Well, he would have warned us, I think.

Right, right. He would have warned us.

When I say “thin” that is the kind of thing I mean.

By this standard, any of us could have been a source for the Newsweek story because we could not confirm the story, neither could we ‘disconfirm’ it. Twenty thousand people work in the Pentagon. The Headmaster and some of our offspring took a tour of the Pentagon when we were in D.C. last week. They say it’s like a town, and you only would need to leave to go home to see your family- otherwise, all the amenities are available. It has a larger population than our county. An awfully large percentage of those 20,000 people must be unaware of everything that happens there and could also have been available for ‘not disconfirming’ the story. I have a friend who works in the Pentagon. I could ask him questions he couldn’t answer and then say that he didn’t disconfirm my story. When Jay says ‘thin,’ I think we should be picturing something wispy as an old cobweb. A tatty, dusty, dirty old cobweb.

Jay explains the situation behind each of these unnamed sources, S1, S2, etc. You’ll want, as I’ve said, to read the whole thing.

S2 is one who really interests me. He’s one of those 20,000 people working in the Pentagon:

Source Level 3 are the (unnamed) “investigators probing interrogation abuses.” They are the ones who will compile the report for U.S. Southern Command.

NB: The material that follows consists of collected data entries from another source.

-- pv_equiv track=rewrite | github.com/muttlake/RadonProjectFinal | BackprojectRadon.py | findMaxHistValue
-- ===== SOURCE A (Python) =====
-- def findMaxHistValue(hist):
--     """Get minimum nonempty histogram value for image."""
--     maxValue = -1
--     i = len(hist) - 1
--     foundNonEmptyValue = False
--     while i >= 0 and not foundNonEmptyValue:
--         if hist[i] > 0:
--             maxValue = i
--             foundNonEmptyValue = True
--         i = i - 1
--     return maxValue
-- ===== SOURCE B (Python) =====
-- def findMaxHistValue(hist):
--     """Get minimum nonempty histogram value for image."""
--     return max((i for i, v in enumerate(hist) if v > 0), default=-1)
-- ===== Notes on version B (the rewrite author's own statement) =====
-- stated objective: idiomatic
-- what changed: Replaced the backward early-exit while loop with index bookkeeping by a single forward filter-and-reduce: max of all indices with positive value, default -1.
import Mathlib
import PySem

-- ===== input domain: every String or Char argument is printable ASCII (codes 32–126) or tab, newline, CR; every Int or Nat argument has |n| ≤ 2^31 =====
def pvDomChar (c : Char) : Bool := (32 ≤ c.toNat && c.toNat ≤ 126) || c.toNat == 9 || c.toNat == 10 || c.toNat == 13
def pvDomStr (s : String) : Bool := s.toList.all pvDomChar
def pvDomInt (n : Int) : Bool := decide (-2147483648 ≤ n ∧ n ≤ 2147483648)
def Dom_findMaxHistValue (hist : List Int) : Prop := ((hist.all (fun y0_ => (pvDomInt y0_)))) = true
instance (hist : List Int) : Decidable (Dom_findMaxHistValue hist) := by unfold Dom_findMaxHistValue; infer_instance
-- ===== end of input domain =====

-- B replaces A's backward early-exit scan by a forward filter-and-reduce (max with default -1); same O(n) cost, more idiomatic.

-- ===== PORT A =====
-- A's while loop counts i down from len-1 and stops at the first positive entry;
-- ported as structural recursion on the count i+1 (index i = n is always in range, so getD is exact for hist[i]).
def findMaxHistValueLoop (hist : List Int) : Nat → Int
  | 0 => -1
  | n + 1 => if hist.getD n 0 > 0 then (n : Int) else findMaxHistValueLoop hist n

def findMaxHistValue (hist : List Int) : Int :=
  findMaxHistValueLoop hist hist.length

-- ===== PORT B =====
-- max((i for i, v in enumerate(hist) if v > 0), default=-1)
def findMaxHistValue_alt (hist : List Int) : Int :=
  ((((PySem.List.enumerate hist 0).filter (fun p => decide (p.2 > 0))).map (·.1)).foldl max (-1))

-- ===== PRECONDITION & SPEC =====
def Spec_findMaxHistValue (hist : List Int) (out : Int) : Prop := out = findMaxHistValue_alt hist
instance (hist : List Int) (out : Int) : Decidable (Spec_findMaxHistValue hist out) := by unfold Spec_findMaxHistValue; infer_instance

-- ===== CLAIM (what is proved, stated in full; the proofs are below) =====
def Claim_equal_findMaxHistValue : Prop := ∀ (hist : List Int), Dom_findMaxHistValue hist → Spec_findMaxHistValue hist (findMaxHistValue hist)

-- ===== LEMMAS AND PROOFS =====

-- the elements of the backward scan's prefix are unaffected by appending
theorem findMaxHistValueLoop_append (hist : List Int) (x : Int) :
    ∀ n, n ≤ hist.length → findMaxHistValueLoop (hist ++ [x]) n = findMaxHistValueLoop hist n := by
  intro n
  induction n with
  | zero => intro _; rfl
  | succ m ih =>
      intro h
      have hm : m < hist.length := Nat.lt_of_succ_le h
      simp only [findMaxHistValueLoop, List.getD_append _ _ _ _ hm, ih (Nat.le_of_lt hm)]

theorem alt_indices_lt (hist : List Int) :
    ∀ y ∈ (((PySem.List.enumerate hist 0).filter (fun p => decide (p.2 > 0))).map (·.1)),
      y < (hist.length : Int) := by
  intro y hy
  rcases List.mem_map.mp hy with ⟨p, hp, rfl⟩
  have hpe : p ∈ PySem.List.enumerate hist 0 := List.mem_of_mem_filter hp
  rcases (PySem.List.mem_enumerate_iff _ _ _).mp hpe with ⟨k, hk, rfl⟩
  simpa using (Int.ofNat_lt.mpr hk)

theorem foldl_max_lt (m : Int) : ∀ (l : List Int) (a : Int),
    a < m → (∀ y ∈ l, y < m) → l.foldl max a < m := by
  intro l
  induction l with
  | nil => intro a ha _; exact ha
  | cons y t ih =>
      intro a ha hl
      have hy : y < m := hl y (List.mem_cons_self ..)
      exact ih (max a y) (max_lt ha hy) (fun z hz => hl z (List.mem_cons_of_mem _ hz))

theorem main_eq (hist : List Int) : findMaxHistValue hist = findMaxHistValue_alt hist := by
  induction hist using List.reverseRecOn with
  | nil => rfl
  | append_singleton t x ih =>
      have hlen : (t ++ [x]).length = t.length + 1 := by simp
      have hget : (t ++ [x]).getD t.length 0 = x := by simp
      by_cases hx : x > 0
      · have hbound : ((((PySem.List.enumerate t 0).filter (fun p => decide (p.2 > 0))).map (·.1)).foldl max (-1)) < (t.length : Int) := by
          refine foldl_max_lt _ _ _ (by omega) (alt_indices_lt t)
        simp only [findMaxHistValue, findMaxHistValue_alt, hlen, findMaxHistValueLoop, hget,
          PySem.List.enumerate_append, List.filter_append, List.map_append, List.foldl_append,
          PySem.List.enumerate_cons, PySem.List.enumerate_nil] at *
        simp [hx, max_eq_right (le_of_lt hbound)]
      · simp only [findMaxHistValue, findMaxHistValue_alt, hlen, findMaxHistValueLoop, hget,
          PySem.List.enumerate_append, List.filter_append, List.map_append, List.foldl_append,
          PySem.List.enumerate_cons, PySem.List.enumerate_nil] at *
        simp [hx, findMaxHistValueLoop_append t x t.length (le_refl _), ih]

-- ===== VERDICT (by name: the statement is the Claim_ definition above) =====
theorem findMaxHistValue_spec : Claim_equal_findMaxHistValue := by
  intro hist _
  exact main_eq hist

What Newsweek’s sources “had” was simply a prediction about what these people would be putting in their report. (Whitaker in a piece Newsweek ran Monday: “Our original source later said he couldn’t be certain about reading of the alleged Qur’an incident in the report we cited, and said it might have been in other investigative documents or drafts.”)

Newsweek knows who this is, and this is the only one of their sources that they can give a name to. I want S2 outed. I want to know his motives for passing on information he had so little knowledge of. I want to know who he is. I also wonder about his clarity of mind. I imagine he reads many reports. For all we know, he could just be an admin troop, a typist. Maybe he reads so many reports he gets the details mixed up.

I’m thinking of a report I heard on NPR yesterday. According to NPR, a review of the logs at Gitmo found only one incident of a Koran in proximity with a toilet- in that case, a detainee tore pages out of the Koran and flushed them down the toilet in a protest attempt to block up the toilets. Is it at all possible this S2 read that report and jumbled it in his mind with the SouthCom report?

S6 is also an interesting source:

Source Level 6, also unnamed, are the prisoners for whom the alleged action would have been intended– a special class of witness.

Yes, well, S6- hardly reliable, given the Al Queda Training Manual instructions for prisoners (thanks to Grayhawk):

IF AN INDICTMENT IS ISSUED AND THE TRIAL, BEGINS, THE BROTHER HAS TO PAY ATTENTION TO THE FOLLOWING:

1. At the beginning of the trial, once more the brothers must insist on proving that torture was inflicted on them by State Security [investigators] before the judge.

2. Complain [to the court] of mistreatment while in prison.

I say that this also makes another source a bit dicey, those defense lawyers and others representing the prisoners. All their information is hearsay, after all, and it all comes from S6- those prisoners who have been instructed to lie about being tortured and mistreated.

See Grayhawk of Mudville for more.

5. Are Newsweek’s reporters unaware of the Al Queda manual? They don’t seem to have exercised any scepticism about reports from prisoners.

4. Since when is an absence of ‘disconfirmation’ to be taken for solid confirmation?

3. Shouldn’t somebody at Newsweek have wondered about the liklihood that the interrogation process would include flushing a Koran in order to convince a Muslim witness to talk? Wouldn’t that have precisely the opposite result?

deuce. What happened to the vetting process we are assured distinguishes Mainstream Media from the heavyweights in the blogging world? We have here half a dozen unnamed sources, and the only one of them with whom reporters actually spoke to can only attest to reading something about a Koran, a toilet, and a flushing somewhere, sometime in some report, but he doesn’t remember for sure which report. Maybe he read it in Al Jazeera.

Ace. Torture is something done to one’s person. It is not something done to inanimate objects.